TO DO ::
In the entries below, find each line with the string "pvDomStr" and copy it.

(Stored data)
-- pv_equiv track=rewrite | github.com/vuhung16au/ACU | ITEC624/MonoAlphabeticCipher/mono-alphabetic-decrypt.py | decrypt_text
-- ===== SOURCE A (Python) =====
-- def decrypt_text(ciphertext, decrypt_mapping):
--     """
--     Decrypt the given ciphertext using the decryption mapping.
--
--     Args:
--         ciphertext (str): The text to decrypt
--         decrypt_mapping (dict): Mapping from cipher letters to plaintext letters
--
--     Returns:
--         str: The decrypted plaintext
--     """
--     plaintext = []
--
--     for char in ciphertext:
--         if char.isalpha():
--             # Decrypt alphabetic characters
--             decrypted_char = decrypt_mapping.get(char, char)
--             plaintext.append(decrypted_char)
--         else:
--             # Keep non-alphabetic characters as they are
--             plaintext.append(char)
--
--     return ''.join(plaintext)
-- ===== SOURCE B (Python) =====
-- def decrypt_text(ciphertext, decrypt_mapping):
--     # Build a translation table once (only single-character alphabetic keys can
--     # ever match A's per-character .get on an alphabetic char), then let
--     # str.translate do one table-driven pass; unmapped chars pass through.
--     table = {ord(k): v for k, v in decrypt_mapping.items()
--              if len(k) == 1 and k.isalpha()}
--     return ciphertext.translate(table)
-- ===== Notes on version B (the rewrite author's own statement) =====
-- stated objective: idiomatic
-- what changed: Instead of an explicit per-character loop with an isalpha branch and dict.get, B builds a translation table once (keeping only single-character alphabetic keys) and performs the whole pass with str.translate.
import Mathlib
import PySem

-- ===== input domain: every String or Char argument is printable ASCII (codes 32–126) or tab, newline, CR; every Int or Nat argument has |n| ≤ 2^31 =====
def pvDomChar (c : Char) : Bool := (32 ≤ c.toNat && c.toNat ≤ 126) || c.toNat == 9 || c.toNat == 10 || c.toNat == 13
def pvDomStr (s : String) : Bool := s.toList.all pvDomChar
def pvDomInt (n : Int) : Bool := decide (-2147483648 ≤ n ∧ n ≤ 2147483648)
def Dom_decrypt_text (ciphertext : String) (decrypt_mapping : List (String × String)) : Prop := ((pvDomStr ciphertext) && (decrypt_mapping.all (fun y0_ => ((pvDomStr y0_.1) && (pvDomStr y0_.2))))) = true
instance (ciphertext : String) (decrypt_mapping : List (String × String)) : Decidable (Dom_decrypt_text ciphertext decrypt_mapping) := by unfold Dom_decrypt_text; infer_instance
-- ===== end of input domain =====

-- B replaces A's per-character loop/branch by a translation table built once and one
-- table-driven pass (idiomatic, same behaviour).

-- ===== PORT A =====
-- A: loop over characters, branch on isalpha, look the 1-char string up in the
-- mapping (first match = Python dict), append the piece, join at the end.
def decrypt_text (ciphertext : String) (decrypt_mapping : List (String × String)) : String :=
  PySem.Str.join ""
    (ciphertext.toList.foldl
      (fun acc ch =>
        if PySem.Chars.isalpha ch then
          -- decrypt_mapping.get(char, char); char is the 1-character string of ch
          acc ++ [(PySem.Dict.mk decrypt_mapping).getD (String.ofList [ch]) (String.ofList [ch])]
        else
          acc ++ [String.ofList [ch]])
      [])

-- ===== PORT B =====
-- the dict-comprehension filter of Source B: keep only single-character alphabetic keys
def pvStep (t : PySem.Dict Char String) (kv : String × String) : PySem.Dict Char String :=
  match kv.1.toList with
  | [c] => if PySem.Chars.isalpha c then t.insert c kv.2 else t
  | _ => t

-- B: build the table once, then str.translate = one lookup-or-keep pass, joined.
def decrypt_text_alt (ciphertext : String) (decrypt_mapping : List (String × String)) : String :=
  PySem.Str.join ""
    (ciphertext.toList.map
      (fun c => ((decrypt_mapping.foldl pvStep PySem.Dict.empty).get? c).getD (String.ofList [c])))

-- ===== PRECONDITION & SPEC =====
-- Pre_ excludes association lists with duplicate keys: such an input is not
-- representable as a Python dict (a dict literal collapses duplicates, and A called
-- with a plain list of pairs raises AttributeError), and on it the two ports'
-- first-match vs overwrite-on-rebuild conventions accidentally differ.
def Pre_decrypt_text (ciphertext : String) (decrypt_mapping : List (String × String)) : Prop :=
  (decrypt_mapping.map Prod.fst).Nodup
instance (ciphertext : String) (decrypt_mapping : List (String × String)) : Decidable (Pre_decrypt_text ciphertext decrypt_mapping) := by unfold Pre_decrypt_text; infer_instance

def pvWitness_decrypt_text : String × (List (String × String)) := ("Ab c!", [("A", "x"), ("b", "y")])

def Spec_decrypt_text (ciphertext : String) (decrypt_mapping : List (String × String)) (out : String) : Prop := out = decrypt_text_alt ciphertext decrypt_mapping
instance (ciphertext : String) (decrypt_mapping : List (String × String)) (out : String) : Decidable (Spec_decrypt_text ciphertext decrypt_mapping out) := by unfold Spec_decrypt_text; infer_instance

-- ===== CLAIM (what is proved, stated in full; the proofs are below) =====
def Claim_equal_decrypt_text : Prop := ∀ (ciphertext : String) (decrypt_mapping : List (String × String)), Dom_decrypt_text ciphertext decrypt_mapping → Pre_decrypt_text ciphertext decrypt_mapping → Spec_decrypt_text ciphertext decrypt_mapping (decrypt_text ciphertext decrypt_mapping)

-- ===== LEMMAS AND PROOFS =====

-- a key absent from the association list is not found
lemma pv_get?_mk_none (m : List (String × String)) (k : String)
    (h : k ∉ m.map Prod.fst) : (PySem.Dict.mk m).get? k = none := by
  simp only [PySem.Dict.get?, Option.map_eq_none_iff, List.find?_eq_none]
  intro p hp
  simp only [beq_iff_eq]
  intro he
  exact h (List.mem_map.mpr ⟨p, hp, he⟩)

-- on an alphabetic char, the built table looks up exactly what A's dict.get finds
lemma pv_tbl_get_alpha (m : List (String × String)) (c : Char)
    (hc : PySem.Chars.isalpha c = true) (hnd : (m.map Prod.fst).Nodup) :
    ∀ t : PySem.Dict Char String,
      (m.foldl pvStep t).get? c =
        ((PySem.Dict.mk m).get? (String.ofList [c])).or (t.get? c) := by
  induction m with
  | nil =>
    intro t
    simp [PySem.Dict.get?]
  | cons p rest ih =>
    intro t
    obtain ⟨k, v⟩ := p
    simp only [List.map_cons, List.nodup_cons] at hnd
    obtain ⟨hk, hrest⟩ := hnd
    rw [List.foldl_cons]
    have hmkc : (PySem.Dict.mk ((k, v) :: rest)).get? (String.ofList [c]) =
        if (k == String.ofList [c]) = true then some v
        else (PySem.Dict.mk rest).get? (String.ofList [c]) :=
      PySem.Dict.get?_mk_cons k v rest (String.ofList [c])
    rcases hL : k.toList with _ | ⟨c₁, tail⟩
    · -- empty-string key: filtered out, and cannot equal the 1-char key
      have hne : (k == String.ofList [c]) = false := by
        rw [beq_eq_false_iff_ne]
        intro he
        rw [he, String.toList_ofList] at hL
        exact List.cons_ne_nil _ _ hL
      rw [hmkc, hne]
      simp only [pvStep, hL]
      rw [ih hrest t]
      rfl
    · rcases tail with _ | ⟨c₂, tail2⟩
      · -- single-character key
        have hk1 : k = String.ofList [c₁] := by rw [← hL, String.ofList_toList]
        by_cases hca : PySem.Chars.isalpha c₁ = true
        · by_cases hceq : c₁ = c
          · subst hceq
            have hstep : pvStep t (k, v) = t.insert c₁ v := by
              simp [pvStep, hL, hca]
            rw [hstep, ih hrest]
            have hnone : (PySem.Dict.mk rest).get? (String.ofList [c₁]) = none := by
              apply pv_get?_mk_none
              rw [← hk1]; exact hk
            have heq : (k == String.ofList [c₁]) = true := by rw [hk1]; simp
            rw [hmkc, heq, hnone, PySem.Dict.get?_insert_self]
            rfl
          · have hstep : pvStep t (k, v) = t.insert c₁ v := by
              simp [pvStep, hL, hca]
            have hne : (k == String.ofList [c]) = false := by
              rw [beq_eq_false_iff_ne]
              intro he
              rw [hk1] at he
              exact hceq (by simpa using congrArg String.toList he)
            rw [hstep, ih hrest, hmkc, hne,
              PySem.Dict.get?_insert_of_ne _ _ (Ne.symm hceq)]
            rfl
        · -- non-alphabetic single-char key: filtered out; c is alphabetic so k ≠ "c"
          have hstep : pvStep t (k, v) = t := by
            simp [pvStep, hL, hca]
          have hne : (k == String.ofList [c]) = false := by
            rw [beq_eq_false_iff_ne]
            intro he
            rw [hk1] at he
            have hcc : c₁ = c := by simpa using congrArg String.toList he
            rw [hcc, hc] at hca
            exact hca rfl
          rw [hstep, ih hrest, hmkc, hne]
          rfl
      · -- multi-character key: filtered out, never equals a 1-char key
        have hne : (k == String.ofList [c]) = false := by
          rw [beq_eq_false_iff_ne]
          intro he
          rw [he, String.toList_ofList] at hL
          simp at hL
        rw [hmkc, hne]
        simp only [pvStep, hL]
        rw [ih hrest t]
        rfl

-- a non-alphabetic char is never a key of the table
lemma pv_tbl_get_nonalpha (m : List (String × String)) (c : Char)
    (hc : PySem.Chars.isalpha c = false) :
    ∀ t : PySem.Dict Char String, t.get? c = none →
      (m.foldl pvStep t).get? c = none := by
  induction m with
  | nil => intro t ht; simpa using ht
  | cons p rest ih =>
    intro t ht
    obtain ⟨k, v⟩ := p
    rw [List.foldl_cons]
    rcases hL : k.toList with _ | ⟨c₁, tail⟩
    · simp only [pvStep, hL]; exact ih t ht
    · rcases tail with _ | ⟨c₂, tail2⟩
      · by_cases hca : PySem.Chars.isalpha c₁ = true
        · have hstep : pvStep t (k, v) = t.insert c₁ v := by
            simp [pvStep, hL, hca]
          rw [hstep]
          apply ih
          rw [PySem.Dict.get?_insert_of_ne _ _ (fun he => by rw [he, hca] at hc; exact Bool.noConfusion hc)]
          exact ht
        · have hstep : pvStep t (k, v) = t := by simp [pvStep, hL, hca]
          rw [hstep]; exact ih t ht
      · simp only [pvStep, hL]; exact ih t ht

-- per-character agreement of A's branch with B's table lookup
lemma pv_pointwise (m : List (String × String)) (hnd : (m.map Prod.fst).Nodup)
    (ch : Char) :
    (if PySem.Chars.isalpha ch then
        (PySem.Dict.mk m).getD (String.ofList [ch]) (String.ofList [ch])
      else String.ofList [ch]) =
      ((m.foldl pvStep PySem.Dict.empty).get? ch).getD (String.ofList [ch]) := by
  by_cases hc : PySem.Chars.isalpha ch = true
  · rw [if_pos hc, pv_tbl_get_alpha m ch hc hnd PySem.Dict.empty,
      PySem.Dict.get?_empty, Option.or_none, PySem.Dict.getD_eq_get?_getD]
  · rw [if_neg hc,
      pv_tbl_get_nonalpha m ch (by simpa using hc) PySem.Dict.empty (PySem.Dict.get?_empty ch)]
    rfl

-- ===== VERDICT (by name: the statement is the Claim_ definition above) =====
theorem decrypt_text_spec : Claim_equal_decrypt_text := by
  unfold Claim_equal_decrypt_text
  intro ciphertext m _ hpre
  unfold Spec_decrypt_text decrypt_text decrypt_text_alt
  have hfun :
      (fun (acc : List String) ch =>
          if PySem.Chars.isalpha ch then
            acc ++ [(PySem.Dict.mk m).getD (String.ofList [ch]) (String.ofList [ch])]
          else acc ++ [String.ofList [ch]]) =
        (fun acc ch =>
          acc ++ [if PySem.Chars.isalpha ch then
              (PySem.Dict.mk m).getD (String.ofList [ch]) (String.ofList [ch])
            else String.ofList [ch]]) := by
    funext acc ch; split <;> rfl
  rw [hfun, PySem.List.foldl_append_singleton_eq_map]
  simp only [List.nil_append]
  congr 1
  apply List.map_congr_left
  intro ch _
  exact pv_pointwise m hpre ch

RESULT ::
def pvDomStr (s : String) : Bool := s.toList.all pvDomChar
def Dom_decrypt_text (ciphertext : String) (decrypt_mapping : List (String × String)) : Prop := ((pvDomStr ciphertext) && (decrypt_mapping.all (fun y0_ => ((pvDomStr y0_.1) && (pvDomStr y0_.2))))) = true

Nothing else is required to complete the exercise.